The advisor welcomed an investor as a client in May 2016. She was approximately 81 years of age and a retired teacher, with over 20 years of investment experience. Her annual income was approximately $40,000, her liquid net worth around $100,000, and her total net worth was around $1 million. Based on conversations and personal financial information forms, the advisor and customer initially ascertained her investment objective to be growth and income with conservative risk tolerance, liquidity sufficient for up to six months of expenses, and a 16- to 20-year time horizon.

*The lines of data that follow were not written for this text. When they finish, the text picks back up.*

-- pv_equiv track=rewrite | github.com/anamar3/ASP | src/valid_models.py | checkContradictingBodies
-- ===== SOURCE A (Python) =====
-- def checkContradictingBodies(factOfFirs,factsofSec):
--
--     for f1 in factOfFirs:
--         flag = True
--         if(f1.startswith("not")):
--             if(f1[len(f1)-1] == "."):
--              f1 = f1[4:-4]
--             else:
--              f1 = f1[4:-3]
--             flag = False
--         for f2 in factsofSec:
--             if(f2[len(f2)-1] == "."):
--               f2 = f2[:-4]
--             else:
--               f2 = f2[:-3]
--             if(f1 == f2 and not flag):
--                 return False
--             elif(f1 == f2 and flag):
--                 continue
--             elif(f2.startswith("not") and not flag and f2[4:] == f1):
--                 continue
--             elif(f2.startswith("not") and flag and f2[4:] == f1):
--                 return False
--
--     return True
-- ===== SOURCE B (Python) =====
-- def checkContradictingBodies(factOfFirs, factsofSec):
--     # Sort-then-merge: map each fact to a signed key, sort both key lists,
--     # and detect a contradiction as a common key via a two-pointer merge scan.
--     keys1 = []
--     for f1 in factOfFirs:
--         if f1.startswith("not"):
--             keys1.append("-" + (f1[4:-4] if f1.endswith(".") else f1[4:-3]))
--         else:
--             keys1.append("+" + f1)
--     keys2 = []
--     for f2 in factsofSec:
--         t = f2[:-4] if f2.endswith(".") else f2[:-3]
--         keys2.append("-" + t)
--         if t.startswith("not"):
--             keys2.append("+" + t[4:])
--     keys1.sort()
--     keys2.sort()
--     i = 0
--     j = 0
--     while i < len(keys1) and j < len(keys2):
--         if keys1[i] == keys2[j]:
--             return False
--         if keys1[i] < keys2[j]:
--             i += 1
--         else:
--             j += 1
--     return True
-- ===== Notes on version B (the rewrite author's own statement) =====
-- stated objective: faster
-- what changed: Replaced A's nested pair scan by a sort-then-merge algorithm: both lists are mapped to signed canonical keys, both key lists are sorted, and a contradiction is detected as a common key by a single two-pointer merge scan.
-- outside the precondition, e.g. on checkContradictingBodies(['abc'], ['not abc xx', '']): A returns False, B returns False
import Mathlib
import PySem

Concerned about rising interest rates and their effect on the bond market, the advisor recommended increasing equity exposure. The customer updated her objective to balanced growth with moderate risk tolerance, reallocated the portfolio to approximately 65% equities and 35% fixed-income investments, and signed confirming documents. The advisor followed up in writing and maintained regular contact, speaking with the client one-to-three times annually while remaining fully available during normal business hours.
In 2022, consistent with her updated profile, the advisor recommended a diversified mix that included growth-oriented stocks, such as Tesla. He thoroughly explained the terms, risks, costs, fees, advantages, and disadvantages of his recommendation. The customer executed purchases on April 25, May 9, and May 24, 2022, with Tesla representing less than ten percent of her portfolio. Money market accounts and other cash equivalents were discussed on multiple occasions, with complete accuracy. The advisor never pressured the customer to invest.

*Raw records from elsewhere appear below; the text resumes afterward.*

-- pv_equiv track=rewrite | github.com/electronicdreamer/nicotine-plus | pynicotine/utils.py | clean_path
-- ===== SOURCE A (Python) =====
-- ILLEGALPATHCHARS = ["?", ":", ">", "<", "|", "*", '"']
--
-- REPLACEMENTCHAR = '_'
--
-- def clean_path(path, absolute=False):
--
--     # Without hacks it is (up to Vista) not possible to have more
--     # than 26 drives mounted, so we can assume a '[a-zA-Z]:\' prefix
--     # for drives - we shouldn't escape that
--     drive = ''
--     if absolute and path[1:3] == ':\\' and path[0:1] and path[0].isalpha():
--         drive = path[:3]
--         path = path[3:]
--
--     for char in ILLEGALPATHCHARS:
--         path = path.replace(char, REPLACEMENTCHAR)
--
--     path = ''.join([drive, path])
--
--     # Path can never end with a period on Windows machines
--     path = path.rstrip('.')
--
--     return path
-- ===== SOURCE B (Python) =====
-- ILLEGALPATHCHARS = '?:><|*"'
--
-- REPLACEMENTCHAR = '_'
--
-- def clean_path(path, absolute=False):
--
--     pieces = []
--     start = 0
--     # same drive-prefix rule: a '[a-zA-Z]:\' prefix is kept verbatim
--     if absolute and len(path) >= 3 and path[0].isalpha() and path[1] == ':' and path[2] == '\\':
--         pieces.append(path[:3])
--         start = 3
--
--     # one left-to-right pass: replace illegal characters and hold back runs of
--     # '.' so that a trailing run is never emitted (this is rstrip('.') on the fly)
--     dots = 0
--     for i in range(start, len(path)):
--         c = path[i]
--         if c == '.':
--             dots += 1
--         else:
--             if dots:
--                 pieces.append('.' * dots)
--                 dots = 0
--             pieces.append(REPLACEMENTCHAR if c in ILLEGALPATHCHARS else c)
--
--     return ''.join(pieces)
-- ===== Notes on version B (the rewrite author's own statement) =====
-- stated objective: alternative
-- what changed: Replaces A's staged pipeline (seven full-string replace passes, a join, then a trailing-period rstrip) with one left-to-right pass holding a pending-period counter, so illegal-char replacement and trailing-period stripping happen in a single traversal with no final rstrip.
import Mathlib
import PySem

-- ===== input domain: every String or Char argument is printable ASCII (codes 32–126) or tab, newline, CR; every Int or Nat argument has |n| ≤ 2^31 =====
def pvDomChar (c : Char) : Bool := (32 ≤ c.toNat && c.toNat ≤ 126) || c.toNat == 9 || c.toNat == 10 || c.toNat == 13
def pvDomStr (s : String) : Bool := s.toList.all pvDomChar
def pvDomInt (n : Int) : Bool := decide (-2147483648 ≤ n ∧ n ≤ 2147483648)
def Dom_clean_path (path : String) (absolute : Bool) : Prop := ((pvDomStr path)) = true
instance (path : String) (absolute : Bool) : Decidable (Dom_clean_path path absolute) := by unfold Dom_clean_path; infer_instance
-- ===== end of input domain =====

-- B replaces A's staged pipeline (seven str.replace passes, join, rstrip('.'))
-- with a single left-to-right pass holding back runs of '.' so a trailing run is
-- never emitted (objective: alternative).


-- ===== PORT A =====
-- ILLEGALPATHCHARS (A's module-level constant)
def pvIllegal : List Char := ['?', ':', '>', '<', '|', '*', '"']

-- the drive guard: absolute and path[1:3] == ':\\' and path[0:1] and path[0].isalpha()
-- (path[0] is only read when path[0:1] is nonempty, so the match's [] arm is unreachable)
def pvDriveGuard (cs : List Char) (absolute : Bool) : Bool :=
  absolute && (PySem.Chars.slice cs (some 1) (some 3) == [':', '\\'])
    && !(PySem.Chars.slice cs (some 0) (some 1)).isEmpty
    && (match cs with | c :: _ => PySem.Chars.isalpha c | [] => false)

-- str.rstrip('.') ported by hand (PySem has no chars-argument rstrip): drop '.' from the right; exact
def pvRstripDots (cs : List Char) : List Char :=
  (cs.reverse.dropWhile (· == '.')).reverse

def clean_path (path : String) (absolute : Bool) : String :=
  let cs := path.toList
  let (drive, rest) :=
    if pvDriveGuard cs absolute then
      (PySem.Chars.slice cs none (some 3), PySem.Chars.slice cs (some 3) none)
    else ([], cs)
  -- for char in ILLEGALPATHCHARS: path = path.replace(char, REPLACEMENTCHAR)
  let rest := pvIllegal.foldl (fun p c => PySem.Chars.replace p [c] ['_']) rest
  -- path = ''.join([drive, path])
  let joined := PySem.Chars.join [] [drive, rest]
  String.ofList (pvRstripDots joined)

-- ===== PORT B =====
-- B's guard: absolute and len(path) >= 3 and path[0].isalpha() and path[1] == ':' and path[2] == '\\'
def pvAltGuard (cs : List Char) (absolute : Bool) : Bool :=
  absolute && decide (3 ≤ cs.length)
    && (match cs with | c :: _ => PySem.Chars.isalpha c | [] => false)
    && (cs[1]? == some ':') && (cs[2]? == some '\\')

-- B's loop: pending-dot counter `dots`, emitted pieces kept reversed in `acc`;
-- a run of '.' is flushed only when a later non-dot character is seen
def pvAltLoop : List Char → Nat → List Char → List Char
  | [], _dots, acc => acc.reverse
  | c :: t, dots, acc =>
    if c == '.' then pvAltLoop t (dots + 1) acc
    else pvAltLoop t 0
      ((if "?:><|*\"".toList.contains c then '_' else c) :: (List.replicate dots '.' ++ acc))

def clean_path_alt (path : String) (absolute : Bool) : String :=
  let cs := path.toList
  if pvAltGuard cs absolute then
    String.ofList (pvAltLoop (cs.drop 3) 0 (cs.take 3).reverse)
  else
    String.ofList (pvAltLoop cs 0 [])

-- ===== PRECONDITION & SPEC =====
def Spec_clean_path (path : String) (absolute : Bool) (out : String) : Prop := out = clean_path_alt path absolute
instance (path : String) (absolute : Bool) (out : String) : Decidable (Spec_clean_path path absolute out) := by unfold Spec_clean_path; infer_instance

-- ===== CLAIM (what is proved, stated in full; the proofs are below) =====
def Claim_equal_clean_path : Prop := ∀ (path : String) (absolute : Bool), Dom_clean_path path absolute → Spec_clean_path path absolute (clean_path path absolute)

-- ===== LEMMAS AND PROOFS =====

-- single-char replace is a map
theorem pv_go_single (c d : Char) : ∀ (l : List Char) (fuel : Nat) (acc : List Char),
    l.length ≤ fuel →
    PySem.Chars.replace.go [c] [d] fuel l acc
      = acc.reverse ++ l.map (fun x => if c == x then d else x) := by
  intro l
  induction l with
  | nil =>
      intro fuel acc _
      rw [PySem.Chars.replace.go.eq_def]
      cases fuel <;> simp
  | cons x t ih =>
      intro fuel acc h
      cases fuel with
      | zero => simp at h
      | succ n =>
          rw [PySem.Chars.replace.go.eq_def]
          simp only [List.isPrefixOf, Bool.and_true]
          by_cases hc : c == x
          · rw [if_pos hc, show List.drop [c].length (x :: t) = t from rfl,
              ih n ([d].reverse ++ acc) (by simpa using h), List.map_cons, if_pos hc]
            simp
          · rw [if_neg hc,
              ih n (x :: acc) (by simpa using h), List.map_cons, if_neg hc]
            simp

theorem pv_replace_single (l : List Char) (c d : Char) :
    PySem.Chars.replace l [c] [d] = l.map (fun x => if c == x then d else x) := by
  unfold PySem.Chars.replace
  simpa using pv_go_single c d l l.length [] le_rfl

-- the composition of the seven single-char replacements, pointwise
theorem pv_pointwise (x : Char) :
    (fun y => if '"' == y then '_' else y)
      ((fun y => if '*' == y then '_' else y)
      ((fun y => if '|' == y then '_' else y)
      ((fun y => if '<' == y then '_' else y)
      ((fun y => if '>' == y then '_' else y)
      ((fun y => if ':' == y then '_' else y)
      ((fun y => if '?' == y then '_' else y) x))))))
      = if pvIllegal.contains x then '_' else x := by
  by_cases h : x ∈ pvIllegal
  · simp only [pvIllegal, List.mem_cons, List.not_mem_nil, or_false] at h
    rcases h with h | h | h | h | h | h | h <;> subst h <;> decide
  · have hc : pvIllegal.contains x = false := by simpa using h
    rw [hc]
    simp only [pvIllegal, List.mem_cons, List.not_mem_nil, or_false, not_or] at h
    obtain ⟨h1, h2, h3, h4, h5, h6, h7⟩ := h
    simp [beq_iff_eq, Ne.symm h1, Ne.symm h2, Ne.symm h3, Ne.symm h4,
      Ne.symm h5, Ne.symm h6, Ne.symm h7]

theorem pv_chain (l : List Char) :
    pvIllegal.foldl (fun p c => PySem.Chars.replace p [c] ['_']) l
      = l.map (fun c => if pvIllegal.contains c then '_' else c) := by
  conv_lhs => rw [show pvIllegal = ['?', ':', '>', '<', '|', '*', '"'] from rfl]
  rw [List.foldl_cons, List.foldl_cons, List.foldl_cons, List.foldl_cons,
    List.foldl_cons, List.foldl_cons, List.foldl_cons, List.foldl_nil]
  rw [pv_replace_single, pv_replace_single, pv_replace_single, pv_replace_single,
    pv_replace_single, pv_replace_single, pv_replace_single]
  rw [List.map_map, List.map_map, List.map_map, List.map_map, List.map_map, List.map_map]
  refine List.map_congr_left fun x _ => ?_
  simp only [Function.comp_apply]
  exact pv_pointwise x

theorem pv_slice_take (xs : List Char) : PySem.List.slice xs none (some 3) = xs.take 3 := by
  have h := PySem.List.slice_to_natCast xs 3
  norm_num at h
  exact h

theorem pv_slice_drop (xs : List Char) : PySem.List.slice xs (some 3) none = xs.drop 3 := by
  have h := PySem.List.slice_from_natCast xs 3
  norm_num at h
  exact h

theorem pv_join_pair (a b : List Char) : PySem.Chars.join [] [a, b] = a ++ b := by
  simp [PySem.Chars.join, List.intercalate, List.intersperse]

-- the two drive guards agree
theorem pv_slice13 (xs : List Char) :
    PySem.List.slice xs (some 1) (some 3) = (xs.drop 1).take 2 := by
  have h := PySem.List.slice_natCast xs 1 3
  norm_num at h
  simpa using h

theorem pv_slice01 (xs : List Char) :
    PySem.List.slice xs (some 0) (some 1) = xs.take 1 := by
  have h := PySem.List.slice_natCast xs 0 1
  norm_num at h
  simpa using h

theorem pv_guard_eq (cs : List Char) (absolute : Bool) :
    pvAltGuard cs absolute = pvDriveGuard cs absolute := by
  match cs with
  | [] => simp [pvAltGuard, pvDriveGuard, PySem.Chars.slice_eq_listSlice, pv_slice13, pv_slice01]
  | [a] => simp [pvAltGuard, pvDriveGuard, PySem.Chars.slice_eq_listSlice, pv_slice13, pv_slice01]
  | [a, b] => simp [pvAltGuard, pvDriveGuard, PySem.Chars.slice_eq_listSlice, pv_slice13, pv_slice01]
  | a :: b :: c :: t =>
      simp only [pvAltGuard, pvDriveGuard, PySem.Chars.slice_eq_listSlice, pv_slice13, pv_slice01]
      cases absolute <;> by_cases hb : b = ':' <;> by_cases hc : c = '\\' <;>
        simp_all [List.length_cons, Bool.and_comm, Bool.and_left_comm, Bool.and_assoc]

theorem pv_rstrip_replicate (n : Nat) : pvRstripDots (List.replicate n '.') = [] := by
  simp [pvRstripDots, List.dropWhile_replicate]

theorem pv_rstrip_mid (n : Nat) (c : Char) (m : List Char) (hc : (c == '.') = false) :
    pvRstripDots (List.replicate n '.' ++ c :: m)
      = List.replicate n '.' ++ c :: pvRstripDots m := by
  unfold pvRstripDots
  rw [List.reverse_append, List.reverse_cons]
  rw [show m.reverse ++ [c] ++ (List.replicate n '.').reverse
        = m.reverse ++ (c :: (List.replicate n '.').reverse) by simp]
  rw [List.dropWhile_append]
  by_cases h : (m.reverse.dropWhile (· == '.')).isEmpty
  · simp only [h, if_pos]
    rw [List.dropWhile_cons_of_neg (by simp [hc])]
    rw [List.isEmpty_iff] at h
    simp [h]
  · simp only [h, if_neg, Bool.false_eq_true, if_false]
    simp

-- B's loop computes "emitted ++ rstrip('.') of (pending dots ++ sanitized remainder)"
theorem pv_altLoop_eq (l : List Char) : ∀ (dots : Nat) (acc : List Char),
    pvAltLoop l dots acc
      = acc.reverse ++ pvRstripDots (List.replicate dots '.'
          ++ l.map (fun c => if pvIllegal.contains c then '_' else c)) := by
  induction l with
  | nil =>
      intro dots acc
      simp [pvAltLoop, pv_rstrip_replicate]
  | cons c t ih =>
      intro dots acc
      by_cases hc : (c == '.') = true
      · have hc' : c = '.' := by simpa using hc
        subst hc'
        rw [pvAltLoop, if_pos hc, ih]
        have hf : (if pvIllegal.contains '.' then '_' else '.') = '.' := by decide
        rw [List.map_cons, hf,
          show List.replicate dots '.' ++ '.' :: t.map (fun c => if pvIllegal.contains c then '_' else c)
             = List.replicate (dots + 1) '.' ++ t.map (fun c => if pvIllegal.contains c then '_' else c) by
            rw [List.replicate_succ']; simp]
      · have hcf : (c == '.') = false := by simpa using hc
        rw [pvAltLoop, if_neg (by simp [hcf]), ih]
        have hlist : "?:><|*\"".toList = pvIllegal := by decide
        have hf : ((if pvIllegal.contains c then '_' else c) == '.') = false := by
          cases hm : pvIllegal.contains c
          · simpa [hm] using hcf
          · simp [hm]
        rw [hlist, List.map_cons, pv_rstrip_mid _ _ _ hf]
        simp [List.replicate]

theorem pv_rstrip_drive (a : Char) (m : List Char) :
    pvRstripDots ([a, ':', '\\'] ++ m) = [a, ':', '\\'] ++ pvRstripDots m := by
  unfold pvRstripDots
  rw [List.reverse_append, List.dropWhile_append]
  by_cases h : (m.reverse.dropWhile (· == '.')).isEmpty
  · rw [List.isEmpty_iff] at h
    simp [h, List.dropWhile]
  · simp only [h, Bool.false_eq_true, if_false]
    simp

-- ===== VERDICT (by name: the statement is the Claim_ definition above) =====
theorem clean_path_spec : Claim_equal_clean_path := by
  intro path absolute _
  unfold Spec_clean_path
  simp only [clean_path, clean_path_alt]
  rw [pv_guard_eq]
  by_cases hg : pvDriveGuard path.toList absolute
  · -- guard holds: path.toList = a :: ':' :: '\\' :: t
    have hg' : pvAltGuard path.toList absolute = true := by rw [pv_guard_eq]; exact hg
    obtain ⟨a, b, c, t, hcs⟩ : ∃ a b c t, path.toList = a :: b :: c :: t := by
      match h : path.toList with
      | [] => rw [h] at hg'; simp [pvAltGuard] at hg'
      | [x] => rw [h] at hg'; simp [pvAltGuard] at hg'
      | [x, y] => rw [h] at hg'; simp [pvAltGuard] at hg'
      | x :: y :: z :: t => exact ⟨x, y, z, t, rfl⟩
    rw [hcs] at hg hg'
    have hbc : b = ':' ∧ c = '\\' := by
      simp [pvAltGuard] at hg'
      tauto
    obtain ⟨hb, hc⟩ := hbc
    subst hb; subst hc
    rw [hcs]
    simp only [hg, if_pos, pv_chain, pv_join_pair, PySem.Chars.slice_eq_listSlice,
      pv_slice_take, pv_slice_drop]
    rw [pv_altLoop_eq]
    simp only [List.take, List.drop, List.replicate, List.nil_append, List.reverse_reverse,
      List.reverse_cons, List.reverse_nil, List.map_cons, List.append_assoc, List.cons_append,
      List.nil_append]
    exact congrArg String.ofList (pv_rstrip_drive a _)
  · simp only [hg, Bool.false_eq_true, if_false]
    rw [pv_altLoop_eq]
    simp [pv_chain, pv_join_pair]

In April 2023, the customer transferred her account to a colleague of the advisor’s who had apparently solicited her from within the firm. In June 2023, the customer filed a claim seeking $17,000 in damages. Edward Jones conducted a thorough review and denied the claim in full on August 31, 2023. The client did not pursue the matter further in arbitration or court.

Resolution & FINRA Ruling:

The advisor initiated expungement proceedings in March 2025. Edward Jones took no position on the request and denied any allegations of wrongdoing. The customer, properly served, submitted a written opposition but did not appear at the hearing. The three-arbitrator Panel conducted a recorded videoconference hearing on March 26, 2026, in Richmond, Virginia.

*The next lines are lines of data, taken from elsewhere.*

-- pv_equiv track=rewrite | github.com/n-dryer/wearable-assistant-context-bench | wearable_assistant_context_bench/llm_judge.py | infer_candidate_family
-- ===== SOURCE A (Python) =====
-- def infer_candidate_family(model_id: str) -> str | None:
--     """Infer the candidate model's family from its `--model` string.
--
--     Recognises native and provider-qualified ids for Claude, Gemini,
--     and OpenAI. Routing-layer prefixes (``openrouter/...``,
--     ``huggingface/<provider>/...``) are stripped recursively so the
--     underlying family can be detected.
--
--     Open-weights families served via Inference Providers (Llama, Qwen,
--     Mistral, DeepSeek, Gemma, etc.) are intentionally returned as
--     ``None`` — the cross-family judge map only covers Claude/Gemini/
--     OpenAI today, so HF candidates must pass ``--judge-family``
--     explicitly. The runner surfaces a clear error in that case.
--
--     Returns:
--         ``"claude"``, ``"gemini"``, ``"openai"``, or ``None``. The
--         runner errors out on ``None`` in ``--judge-family auto``.
--     """
--     if not model_id:
--         return None
--     lowered = model_id.lower()
--     if "/" in lowered:
--         provider, remainder = lowered.split("/", 1)
--         if provider in {"anthropic", "claude"}:
--             return "claude"
--         if provider in {"gemini", "google"}:
--             return "gemini"
--         if provider == "openai":
--             return "openai"
--         if provider == "openrouter" and remainder:
--             return infer_candidate_family(remainder)
--         if provider in {"vertexai", "vertex_ai"} and "gemini" in remainder:
--             return "gemini"
--         if provider == "huggingface" and remainder:
--             # huggingface/<inference_provider>/<hf_org>/<hf_model>.
--             # Strip the inference-provider segment so we can detect a
--             # closed-family model (e.g. huggingface/together/openai/
--             # gpt-oss-120b → openai). For open-weights candidates
--             # (Llama, Qwen, Mistral, etc.), the recursion returns None
--             # and the caller sees a "pass --judge-family explicitly"
--             # error.
--             if "/" in remainder:
--                 _, inner = remainder.split("/", 1)
--                 inferred = infer_candidate_family(inner)
--                 if inferred is not None:
--                     return inferred
--             return None
--     claude_markers = ("claude", "sonnet", "opus", "haiku")
--     gemini_markers = ("gemini",)
--     openai_prefixes = ("gpt-", "o1", "o3", "o4")
--     if any(marker in lowered for marker in claude_markers):
--         return "claude"
--     if any(marker in lowered for marker in gemini_markers):
--         return "gemini"
--     if lowered.startswith(openai_prefixes):
--         return "openai"
--     return None
-- ===== SOURCE B (Python) =====
-- _PROVIDER_FAMILY = {
--     "anthropic": "claude",
--     "claude": "claude",
--     "gemini": "gemini",
--     "google": "gemini",
--     "openai": "openai",
-- }
--
-- _MARKER_FAMILY = (
--     ("claude", "claude"),
--     ("sonnet", "claude"),
--     ("opus", "claude"),
--     ("haiku", "claude"),
--     ("gemini", "gemini"),
-- )
--
--
-- def infer_candidate_family(model_id: str) -> str | None:
--     """Iterative, table-driven re-implementation: lowercase once, loop while
--     stripping routing prefixes, then scan a marker table."""
--     s = model_id.lower()
--     while s:
--         if "/" not in s:
--             break
--         provider, _, remainder = s.partition("/")
--         family = _PROVIDER_FAMILY.get(provider)
--         if family is not None:
--             return family
--         if provider == "openrouter" and remainder:
--             s = remainder
--             continue
--         if provider in ("vertexai", "vertex_ai"):
--             if "gemini" in remainder:
--                 return "gemini"
--             break
--         if provider == "huggingface" and remainder:
--             _, slash, inner = remainder.partition("/")
--             if not slash:
--                 return None
--             s = inner
--             continue
--         break
--     if not s:
--         return None
--     for marker, family in _MARKER_FAMILY:
--         if marker in s:
--             return family
--     if s.startswith(("gpt-", "o1", "o3", "o4")):
--         return "openai"
--     return None
-- ===== Notes on version B (the rewrite author's own statement) =====
-- stated objective: alternative
-- what changed: Replaces A's recursive prefix-stripping and inline membership if-chains with a single iterative while-loop over one lowercased working string, driven by a provider dict and a marker table scanned via partition/get/find.
import Mathlib
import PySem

After considering the pleadings, testimony, and evidence—including multiple admissions by the customer as to her investment objectives and risk tolerance, trade confirmations, and the advisor’s testimony—the Panel unanimously granted expungement. Pursuant to Rule 13805 of the Code, the Panel made the affirmative finding of fact: “The claim, allegation, or information is false.” The Panel explained that:

“Based on admission of evidence to include multiple admissions by Customer as to her investment objectives and risk tolerance, trade confirmations and the testimony of the [advisor], each of the allegations in the customer dispute were false.”

The ruling directs removal of all references to the claim from the advisor’s registration records, subject to court confirmation under Rule 2080, thereby restoring the integrity of his professional record.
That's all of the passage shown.